* EXERCISE INSTRUCTIONS
Some lines below hold "second". Pick them out and copy them.

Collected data
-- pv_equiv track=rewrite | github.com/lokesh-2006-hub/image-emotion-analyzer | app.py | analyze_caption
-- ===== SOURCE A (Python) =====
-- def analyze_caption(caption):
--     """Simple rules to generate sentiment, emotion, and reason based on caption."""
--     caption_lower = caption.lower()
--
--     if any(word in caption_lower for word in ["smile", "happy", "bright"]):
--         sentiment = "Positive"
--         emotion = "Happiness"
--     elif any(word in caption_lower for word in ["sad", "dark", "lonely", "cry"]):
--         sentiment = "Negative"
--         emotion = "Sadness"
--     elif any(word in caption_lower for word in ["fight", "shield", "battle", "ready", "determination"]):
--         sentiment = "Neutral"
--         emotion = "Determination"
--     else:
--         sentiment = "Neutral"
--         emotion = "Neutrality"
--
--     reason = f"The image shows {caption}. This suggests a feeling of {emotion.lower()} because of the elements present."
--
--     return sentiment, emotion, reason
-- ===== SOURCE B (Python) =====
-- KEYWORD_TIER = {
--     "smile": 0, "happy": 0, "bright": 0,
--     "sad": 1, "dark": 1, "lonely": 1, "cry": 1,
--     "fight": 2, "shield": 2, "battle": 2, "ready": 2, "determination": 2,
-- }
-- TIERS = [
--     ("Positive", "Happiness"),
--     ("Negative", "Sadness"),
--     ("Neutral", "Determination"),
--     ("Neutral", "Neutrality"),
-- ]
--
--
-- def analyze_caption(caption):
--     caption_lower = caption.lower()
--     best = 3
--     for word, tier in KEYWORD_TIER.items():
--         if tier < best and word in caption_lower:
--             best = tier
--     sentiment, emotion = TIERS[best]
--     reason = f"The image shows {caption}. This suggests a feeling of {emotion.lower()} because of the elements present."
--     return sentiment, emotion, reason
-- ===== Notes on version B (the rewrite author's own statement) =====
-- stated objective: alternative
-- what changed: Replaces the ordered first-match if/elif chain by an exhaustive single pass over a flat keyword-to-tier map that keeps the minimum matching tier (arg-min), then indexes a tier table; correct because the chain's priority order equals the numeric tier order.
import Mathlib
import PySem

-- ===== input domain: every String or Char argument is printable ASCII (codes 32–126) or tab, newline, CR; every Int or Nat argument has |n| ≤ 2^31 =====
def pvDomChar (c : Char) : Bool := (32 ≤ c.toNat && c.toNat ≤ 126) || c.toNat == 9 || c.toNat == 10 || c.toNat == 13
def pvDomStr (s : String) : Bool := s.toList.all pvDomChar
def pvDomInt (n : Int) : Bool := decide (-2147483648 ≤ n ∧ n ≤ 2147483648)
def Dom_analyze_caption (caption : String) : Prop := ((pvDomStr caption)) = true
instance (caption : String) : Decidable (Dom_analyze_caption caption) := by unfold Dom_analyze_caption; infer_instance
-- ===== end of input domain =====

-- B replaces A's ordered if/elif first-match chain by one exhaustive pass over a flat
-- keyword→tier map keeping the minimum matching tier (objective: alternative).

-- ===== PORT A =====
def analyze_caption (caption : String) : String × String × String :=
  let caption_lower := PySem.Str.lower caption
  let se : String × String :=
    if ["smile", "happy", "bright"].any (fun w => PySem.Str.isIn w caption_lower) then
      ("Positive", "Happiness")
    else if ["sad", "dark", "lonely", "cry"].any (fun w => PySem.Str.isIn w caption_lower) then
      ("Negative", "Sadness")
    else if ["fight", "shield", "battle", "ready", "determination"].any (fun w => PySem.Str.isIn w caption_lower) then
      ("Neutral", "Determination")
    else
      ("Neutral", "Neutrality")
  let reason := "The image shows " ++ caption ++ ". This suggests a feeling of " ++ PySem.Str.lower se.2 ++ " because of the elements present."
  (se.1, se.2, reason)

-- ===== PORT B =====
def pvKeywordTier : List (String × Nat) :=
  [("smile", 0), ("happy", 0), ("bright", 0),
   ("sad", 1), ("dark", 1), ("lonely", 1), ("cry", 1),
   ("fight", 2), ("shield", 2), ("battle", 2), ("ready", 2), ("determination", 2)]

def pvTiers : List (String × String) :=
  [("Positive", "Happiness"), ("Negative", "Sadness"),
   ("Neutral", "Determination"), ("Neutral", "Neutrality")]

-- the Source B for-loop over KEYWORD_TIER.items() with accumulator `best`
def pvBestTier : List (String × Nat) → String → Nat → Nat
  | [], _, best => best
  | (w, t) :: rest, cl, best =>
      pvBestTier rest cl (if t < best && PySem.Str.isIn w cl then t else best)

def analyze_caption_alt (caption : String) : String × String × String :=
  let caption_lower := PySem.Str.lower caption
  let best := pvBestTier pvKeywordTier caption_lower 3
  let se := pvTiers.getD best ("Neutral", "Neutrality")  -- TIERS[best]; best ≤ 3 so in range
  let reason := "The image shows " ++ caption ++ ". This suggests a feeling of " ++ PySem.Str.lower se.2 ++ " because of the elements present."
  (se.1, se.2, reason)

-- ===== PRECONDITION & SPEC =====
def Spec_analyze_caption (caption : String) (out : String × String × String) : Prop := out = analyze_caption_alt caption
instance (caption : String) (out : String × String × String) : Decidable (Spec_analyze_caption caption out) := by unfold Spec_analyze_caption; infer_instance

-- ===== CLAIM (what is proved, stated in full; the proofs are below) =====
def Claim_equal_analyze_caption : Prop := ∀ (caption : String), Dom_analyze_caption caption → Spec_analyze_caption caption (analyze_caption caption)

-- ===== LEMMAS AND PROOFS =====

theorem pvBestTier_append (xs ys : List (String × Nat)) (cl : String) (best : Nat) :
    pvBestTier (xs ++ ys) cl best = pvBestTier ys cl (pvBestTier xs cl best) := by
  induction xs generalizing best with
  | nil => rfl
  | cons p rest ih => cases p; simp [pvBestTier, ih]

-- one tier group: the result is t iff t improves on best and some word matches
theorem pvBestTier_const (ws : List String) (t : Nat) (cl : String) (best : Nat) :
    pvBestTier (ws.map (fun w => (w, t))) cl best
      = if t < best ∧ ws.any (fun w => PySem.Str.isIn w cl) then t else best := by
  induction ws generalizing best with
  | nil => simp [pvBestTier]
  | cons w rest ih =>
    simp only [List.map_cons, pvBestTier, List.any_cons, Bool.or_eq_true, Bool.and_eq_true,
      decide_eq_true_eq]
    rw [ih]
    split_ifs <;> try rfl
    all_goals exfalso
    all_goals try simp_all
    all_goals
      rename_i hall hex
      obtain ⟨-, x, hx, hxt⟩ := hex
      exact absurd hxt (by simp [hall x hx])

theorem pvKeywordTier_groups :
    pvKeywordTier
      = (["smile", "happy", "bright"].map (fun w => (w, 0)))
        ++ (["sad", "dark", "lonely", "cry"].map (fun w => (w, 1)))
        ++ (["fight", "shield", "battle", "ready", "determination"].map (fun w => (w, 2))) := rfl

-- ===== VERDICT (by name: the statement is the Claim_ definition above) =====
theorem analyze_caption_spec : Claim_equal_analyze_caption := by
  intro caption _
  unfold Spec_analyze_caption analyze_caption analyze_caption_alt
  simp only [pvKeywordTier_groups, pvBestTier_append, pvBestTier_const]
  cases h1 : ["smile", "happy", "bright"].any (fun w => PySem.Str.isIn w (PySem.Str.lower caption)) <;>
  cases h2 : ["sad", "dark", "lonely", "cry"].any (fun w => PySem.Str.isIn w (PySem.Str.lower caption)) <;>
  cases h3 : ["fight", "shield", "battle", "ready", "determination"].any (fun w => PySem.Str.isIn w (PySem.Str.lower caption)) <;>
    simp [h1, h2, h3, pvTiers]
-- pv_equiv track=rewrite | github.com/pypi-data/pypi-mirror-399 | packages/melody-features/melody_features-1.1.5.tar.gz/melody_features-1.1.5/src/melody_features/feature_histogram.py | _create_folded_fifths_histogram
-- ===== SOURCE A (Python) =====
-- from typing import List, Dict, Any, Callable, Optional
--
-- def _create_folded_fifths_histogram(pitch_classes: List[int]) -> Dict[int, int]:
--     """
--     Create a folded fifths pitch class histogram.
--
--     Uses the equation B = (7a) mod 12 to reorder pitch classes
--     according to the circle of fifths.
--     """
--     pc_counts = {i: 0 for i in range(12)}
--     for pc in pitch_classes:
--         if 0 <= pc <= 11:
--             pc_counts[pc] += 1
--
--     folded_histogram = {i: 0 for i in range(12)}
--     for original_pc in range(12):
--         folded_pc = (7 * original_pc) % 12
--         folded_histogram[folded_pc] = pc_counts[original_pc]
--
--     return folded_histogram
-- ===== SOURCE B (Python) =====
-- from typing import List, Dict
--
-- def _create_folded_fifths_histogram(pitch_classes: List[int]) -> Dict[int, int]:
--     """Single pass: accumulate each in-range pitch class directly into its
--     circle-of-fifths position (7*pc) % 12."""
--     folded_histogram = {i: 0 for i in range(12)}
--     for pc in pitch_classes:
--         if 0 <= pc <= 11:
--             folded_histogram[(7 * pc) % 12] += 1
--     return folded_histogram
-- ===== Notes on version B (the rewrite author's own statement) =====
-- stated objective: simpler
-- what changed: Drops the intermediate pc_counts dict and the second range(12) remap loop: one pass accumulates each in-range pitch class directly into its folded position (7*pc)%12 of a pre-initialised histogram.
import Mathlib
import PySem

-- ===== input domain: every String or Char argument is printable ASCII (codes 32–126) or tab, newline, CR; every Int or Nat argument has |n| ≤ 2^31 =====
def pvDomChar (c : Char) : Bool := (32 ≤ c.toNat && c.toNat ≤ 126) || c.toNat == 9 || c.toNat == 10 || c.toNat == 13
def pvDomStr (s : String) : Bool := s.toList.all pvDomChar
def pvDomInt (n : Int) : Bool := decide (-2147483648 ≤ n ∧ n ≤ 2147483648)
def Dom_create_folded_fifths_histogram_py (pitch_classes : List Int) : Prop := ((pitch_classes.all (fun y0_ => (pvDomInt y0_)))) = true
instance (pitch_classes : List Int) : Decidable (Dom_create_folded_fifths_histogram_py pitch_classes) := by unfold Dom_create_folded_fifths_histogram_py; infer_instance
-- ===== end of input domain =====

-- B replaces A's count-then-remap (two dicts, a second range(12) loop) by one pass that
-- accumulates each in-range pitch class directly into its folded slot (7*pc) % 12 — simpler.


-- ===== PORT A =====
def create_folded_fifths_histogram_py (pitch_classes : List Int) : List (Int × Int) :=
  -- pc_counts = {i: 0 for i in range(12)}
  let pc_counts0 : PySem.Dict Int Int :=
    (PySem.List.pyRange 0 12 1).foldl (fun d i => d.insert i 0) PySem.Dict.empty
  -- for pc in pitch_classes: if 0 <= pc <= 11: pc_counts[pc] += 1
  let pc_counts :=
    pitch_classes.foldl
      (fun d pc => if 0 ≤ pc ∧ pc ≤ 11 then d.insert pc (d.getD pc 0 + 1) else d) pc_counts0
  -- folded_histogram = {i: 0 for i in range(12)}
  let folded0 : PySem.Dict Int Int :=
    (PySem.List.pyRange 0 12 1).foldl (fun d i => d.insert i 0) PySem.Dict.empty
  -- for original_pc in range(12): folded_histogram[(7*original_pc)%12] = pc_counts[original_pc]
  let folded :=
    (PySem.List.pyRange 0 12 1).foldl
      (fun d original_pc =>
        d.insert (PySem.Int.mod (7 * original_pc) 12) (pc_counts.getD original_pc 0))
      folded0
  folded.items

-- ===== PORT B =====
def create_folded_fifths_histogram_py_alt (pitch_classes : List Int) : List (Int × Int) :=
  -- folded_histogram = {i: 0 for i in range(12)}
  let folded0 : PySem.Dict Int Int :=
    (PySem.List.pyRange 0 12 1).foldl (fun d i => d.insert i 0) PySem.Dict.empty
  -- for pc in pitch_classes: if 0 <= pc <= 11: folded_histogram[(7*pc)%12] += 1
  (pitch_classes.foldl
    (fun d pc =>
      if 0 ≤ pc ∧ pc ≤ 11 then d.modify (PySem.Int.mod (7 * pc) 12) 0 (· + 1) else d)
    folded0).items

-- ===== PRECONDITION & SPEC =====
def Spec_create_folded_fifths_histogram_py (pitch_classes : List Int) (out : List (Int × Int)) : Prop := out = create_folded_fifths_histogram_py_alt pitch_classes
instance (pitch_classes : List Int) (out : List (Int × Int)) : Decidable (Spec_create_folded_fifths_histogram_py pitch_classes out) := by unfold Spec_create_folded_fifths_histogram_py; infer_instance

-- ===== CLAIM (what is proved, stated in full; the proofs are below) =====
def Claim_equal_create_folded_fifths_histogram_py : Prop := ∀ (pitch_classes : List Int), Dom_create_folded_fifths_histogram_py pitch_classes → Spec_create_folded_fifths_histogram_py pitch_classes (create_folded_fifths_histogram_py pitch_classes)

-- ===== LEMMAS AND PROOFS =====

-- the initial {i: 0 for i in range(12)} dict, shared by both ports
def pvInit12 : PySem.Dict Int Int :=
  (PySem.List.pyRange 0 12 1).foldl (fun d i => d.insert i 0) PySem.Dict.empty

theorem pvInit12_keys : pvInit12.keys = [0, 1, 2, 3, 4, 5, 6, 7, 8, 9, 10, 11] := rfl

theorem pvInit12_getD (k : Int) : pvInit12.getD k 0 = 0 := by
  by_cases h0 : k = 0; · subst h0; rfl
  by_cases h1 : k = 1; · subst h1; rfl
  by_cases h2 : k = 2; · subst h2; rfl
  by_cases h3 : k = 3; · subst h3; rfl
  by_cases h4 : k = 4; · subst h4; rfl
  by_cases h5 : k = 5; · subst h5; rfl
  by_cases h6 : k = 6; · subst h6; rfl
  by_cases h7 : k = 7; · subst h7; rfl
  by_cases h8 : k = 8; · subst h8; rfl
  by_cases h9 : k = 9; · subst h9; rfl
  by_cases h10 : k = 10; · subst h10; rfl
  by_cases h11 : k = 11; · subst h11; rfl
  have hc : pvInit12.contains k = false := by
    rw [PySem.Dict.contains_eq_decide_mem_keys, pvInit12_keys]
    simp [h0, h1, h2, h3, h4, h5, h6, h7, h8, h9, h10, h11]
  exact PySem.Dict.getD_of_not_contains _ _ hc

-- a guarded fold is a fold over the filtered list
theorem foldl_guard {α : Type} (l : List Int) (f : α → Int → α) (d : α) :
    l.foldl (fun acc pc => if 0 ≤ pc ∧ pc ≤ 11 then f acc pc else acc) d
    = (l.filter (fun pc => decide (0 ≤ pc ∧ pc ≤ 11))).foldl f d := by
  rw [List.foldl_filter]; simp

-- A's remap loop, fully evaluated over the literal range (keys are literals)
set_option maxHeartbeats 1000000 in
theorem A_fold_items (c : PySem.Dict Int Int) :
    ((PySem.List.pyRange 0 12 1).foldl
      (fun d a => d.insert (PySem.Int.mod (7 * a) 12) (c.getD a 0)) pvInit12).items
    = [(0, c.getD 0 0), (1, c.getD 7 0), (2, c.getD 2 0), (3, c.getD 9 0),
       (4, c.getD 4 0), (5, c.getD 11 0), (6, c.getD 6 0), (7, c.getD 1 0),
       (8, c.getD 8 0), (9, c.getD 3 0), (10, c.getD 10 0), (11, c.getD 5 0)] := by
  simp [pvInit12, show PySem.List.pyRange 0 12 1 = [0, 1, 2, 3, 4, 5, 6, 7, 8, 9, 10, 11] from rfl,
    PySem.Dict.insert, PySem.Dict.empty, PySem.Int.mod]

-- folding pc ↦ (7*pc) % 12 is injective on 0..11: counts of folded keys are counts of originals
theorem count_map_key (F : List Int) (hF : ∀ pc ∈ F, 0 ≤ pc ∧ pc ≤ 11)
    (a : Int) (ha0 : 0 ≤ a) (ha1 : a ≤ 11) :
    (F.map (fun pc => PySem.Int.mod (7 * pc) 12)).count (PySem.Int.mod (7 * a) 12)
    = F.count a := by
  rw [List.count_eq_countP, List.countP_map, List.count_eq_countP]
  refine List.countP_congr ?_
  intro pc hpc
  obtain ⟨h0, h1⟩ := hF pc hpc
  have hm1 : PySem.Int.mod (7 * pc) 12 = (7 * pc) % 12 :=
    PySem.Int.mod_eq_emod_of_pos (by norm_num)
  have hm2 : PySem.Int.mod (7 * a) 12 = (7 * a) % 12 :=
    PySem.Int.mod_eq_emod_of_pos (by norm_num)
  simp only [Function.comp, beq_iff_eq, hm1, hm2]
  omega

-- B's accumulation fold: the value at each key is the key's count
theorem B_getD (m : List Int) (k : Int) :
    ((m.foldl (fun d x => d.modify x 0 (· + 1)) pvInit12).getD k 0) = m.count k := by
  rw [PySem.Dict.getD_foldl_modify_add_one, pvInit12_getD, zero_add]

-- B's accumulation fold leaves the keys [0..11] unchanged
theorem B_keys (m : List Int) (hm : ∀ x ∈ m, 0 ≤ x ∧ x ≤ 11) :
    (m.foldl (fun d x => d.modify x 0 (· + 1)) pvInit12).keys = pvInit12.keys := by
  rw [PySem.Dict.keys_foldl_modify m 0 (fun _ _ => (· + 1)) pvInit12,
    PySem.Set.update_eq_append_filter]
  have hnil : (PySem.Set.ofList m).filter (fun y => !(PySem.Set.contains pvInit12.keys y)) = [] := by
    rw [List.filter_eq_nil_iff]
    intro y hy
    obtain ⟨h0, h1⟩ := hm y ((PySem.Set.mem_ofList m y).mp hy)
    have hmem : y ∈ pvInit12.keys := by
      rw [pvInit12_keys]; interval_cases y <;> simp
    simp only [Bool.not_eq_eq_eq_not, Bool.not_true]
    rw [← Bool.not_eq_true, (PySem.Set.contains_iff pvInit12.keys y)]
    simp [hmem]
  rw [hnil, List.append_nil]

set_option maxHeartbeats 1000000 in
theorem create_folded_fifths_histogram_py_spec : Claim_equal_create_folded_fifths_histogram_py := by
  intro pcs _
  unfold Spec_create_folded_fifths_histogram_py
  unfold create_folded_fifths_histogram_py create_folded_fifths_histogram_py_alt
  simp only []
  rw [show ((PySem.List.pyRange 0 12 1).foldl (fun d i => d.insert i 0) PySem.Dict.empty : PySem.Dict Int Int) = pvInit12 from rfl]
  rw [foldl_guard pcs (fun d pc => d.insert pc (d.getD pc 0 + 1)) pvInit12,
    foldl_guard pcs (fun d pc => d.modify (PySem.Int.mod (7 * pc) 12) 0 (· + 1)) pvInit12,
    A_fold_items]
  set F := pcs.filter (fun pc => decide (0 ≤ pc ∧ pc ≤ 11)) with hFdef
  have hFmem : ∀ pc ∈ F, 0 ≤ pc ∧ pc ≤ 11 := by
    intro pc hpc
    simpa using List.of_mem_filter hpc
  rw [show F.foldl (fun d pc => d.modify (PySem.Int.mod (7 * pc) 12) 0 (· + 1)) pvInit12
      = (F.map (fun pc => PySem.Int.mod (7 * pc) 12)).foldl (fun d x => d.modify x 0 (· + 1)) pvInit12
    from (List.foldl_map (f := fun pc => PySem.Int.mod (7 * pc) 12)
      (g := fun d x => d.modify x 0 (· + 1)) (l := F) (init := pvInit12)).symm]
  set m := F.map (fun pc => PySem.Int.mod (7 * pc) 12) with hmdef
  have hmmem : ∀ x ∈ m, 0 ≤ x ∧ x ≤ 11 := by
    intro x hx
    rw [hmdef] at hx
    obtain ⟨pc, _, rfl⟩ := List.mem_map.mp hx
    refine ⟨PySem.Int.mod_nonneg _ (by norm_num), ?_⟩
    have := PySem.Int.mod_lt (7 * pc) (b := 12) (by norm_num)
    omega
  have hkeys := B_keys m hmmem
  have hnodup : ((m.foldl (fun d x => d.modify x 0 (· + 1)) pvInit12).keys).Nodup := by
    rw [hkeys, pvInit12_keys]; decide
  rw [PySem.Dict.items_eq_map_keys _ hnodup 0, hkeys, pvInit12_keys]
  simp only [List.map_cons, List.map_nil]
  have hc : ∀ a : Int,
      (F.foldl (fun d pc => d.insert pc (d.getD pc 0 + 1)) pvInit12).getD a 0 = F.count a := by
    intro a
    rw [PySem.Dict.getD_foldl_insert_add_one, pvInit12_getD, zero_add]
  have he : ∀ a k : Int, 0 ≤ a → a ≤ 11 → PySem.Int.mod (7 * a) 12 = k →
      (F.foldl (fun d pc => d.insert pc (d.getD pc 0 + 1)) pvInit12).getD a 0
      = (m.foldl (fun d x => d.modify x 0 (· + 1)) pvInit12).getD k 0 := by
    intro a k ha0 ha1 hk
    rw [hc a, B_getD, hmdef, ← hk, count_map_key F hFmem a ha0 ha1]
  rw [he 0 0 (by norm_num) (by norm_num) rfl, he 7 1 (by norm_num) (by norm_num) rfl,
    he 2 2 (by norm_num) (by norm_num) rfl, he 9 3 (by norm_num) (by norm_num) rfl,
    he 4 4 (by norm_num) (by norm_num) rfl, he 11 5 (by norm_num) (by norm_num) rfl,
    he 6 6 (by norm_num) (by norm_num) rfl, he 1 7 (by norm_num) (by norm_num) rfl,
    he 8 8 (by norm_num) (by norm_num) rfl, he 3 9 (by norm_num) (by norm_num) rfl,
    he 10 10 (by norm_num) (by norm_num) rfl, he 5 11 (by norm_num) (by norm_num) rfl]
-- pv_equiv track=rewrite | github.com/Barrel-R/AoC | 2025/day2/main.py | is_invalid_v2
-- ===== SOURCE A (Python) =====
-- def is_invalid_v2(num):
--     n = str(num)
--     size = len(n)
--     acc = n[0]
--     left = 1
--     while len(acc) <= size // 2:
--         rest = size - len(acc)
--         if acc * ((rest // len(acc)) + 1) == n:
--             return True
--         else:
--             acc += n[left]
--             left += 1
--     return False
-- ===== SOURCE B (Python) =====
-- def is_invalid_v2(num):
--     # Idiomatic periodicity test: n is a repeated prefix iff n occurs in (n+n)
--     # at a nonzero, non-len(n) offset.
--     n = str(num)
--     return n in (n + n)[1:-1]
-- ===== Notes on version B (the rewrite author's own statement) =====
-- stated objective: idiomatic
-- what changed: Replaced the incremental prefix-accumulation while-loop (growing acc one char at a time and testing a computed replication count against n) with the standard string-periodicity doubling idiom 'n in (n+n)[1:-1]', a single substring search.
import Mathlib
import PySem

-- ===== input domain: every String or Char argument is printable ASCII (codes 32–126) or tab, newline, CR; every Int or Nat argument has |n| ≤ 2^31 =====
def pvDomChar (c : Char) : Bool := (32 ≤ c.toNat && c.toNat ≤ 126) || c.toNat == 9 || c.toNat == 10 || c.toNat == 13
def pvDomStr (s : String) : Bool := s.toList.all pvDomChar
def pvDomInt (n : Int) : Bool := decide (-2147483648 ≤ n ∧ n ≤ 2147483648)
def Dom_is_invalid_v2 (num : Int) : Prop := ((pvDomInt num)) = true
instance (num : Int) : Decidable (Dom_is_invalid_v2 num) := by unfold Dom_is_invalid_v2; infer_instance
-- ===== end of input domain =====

* ANSWER BELOW
-- what changed: Drops the intermediate pc_counts dict and the second range(12) remap loop: one pass accumulates each in-range pitch class directly into its folded position (7*pc)%12 of a pre-initialised histogram.
-- B replaces A's count-then-remap (two dicts, a second range(12) loop) by one pass that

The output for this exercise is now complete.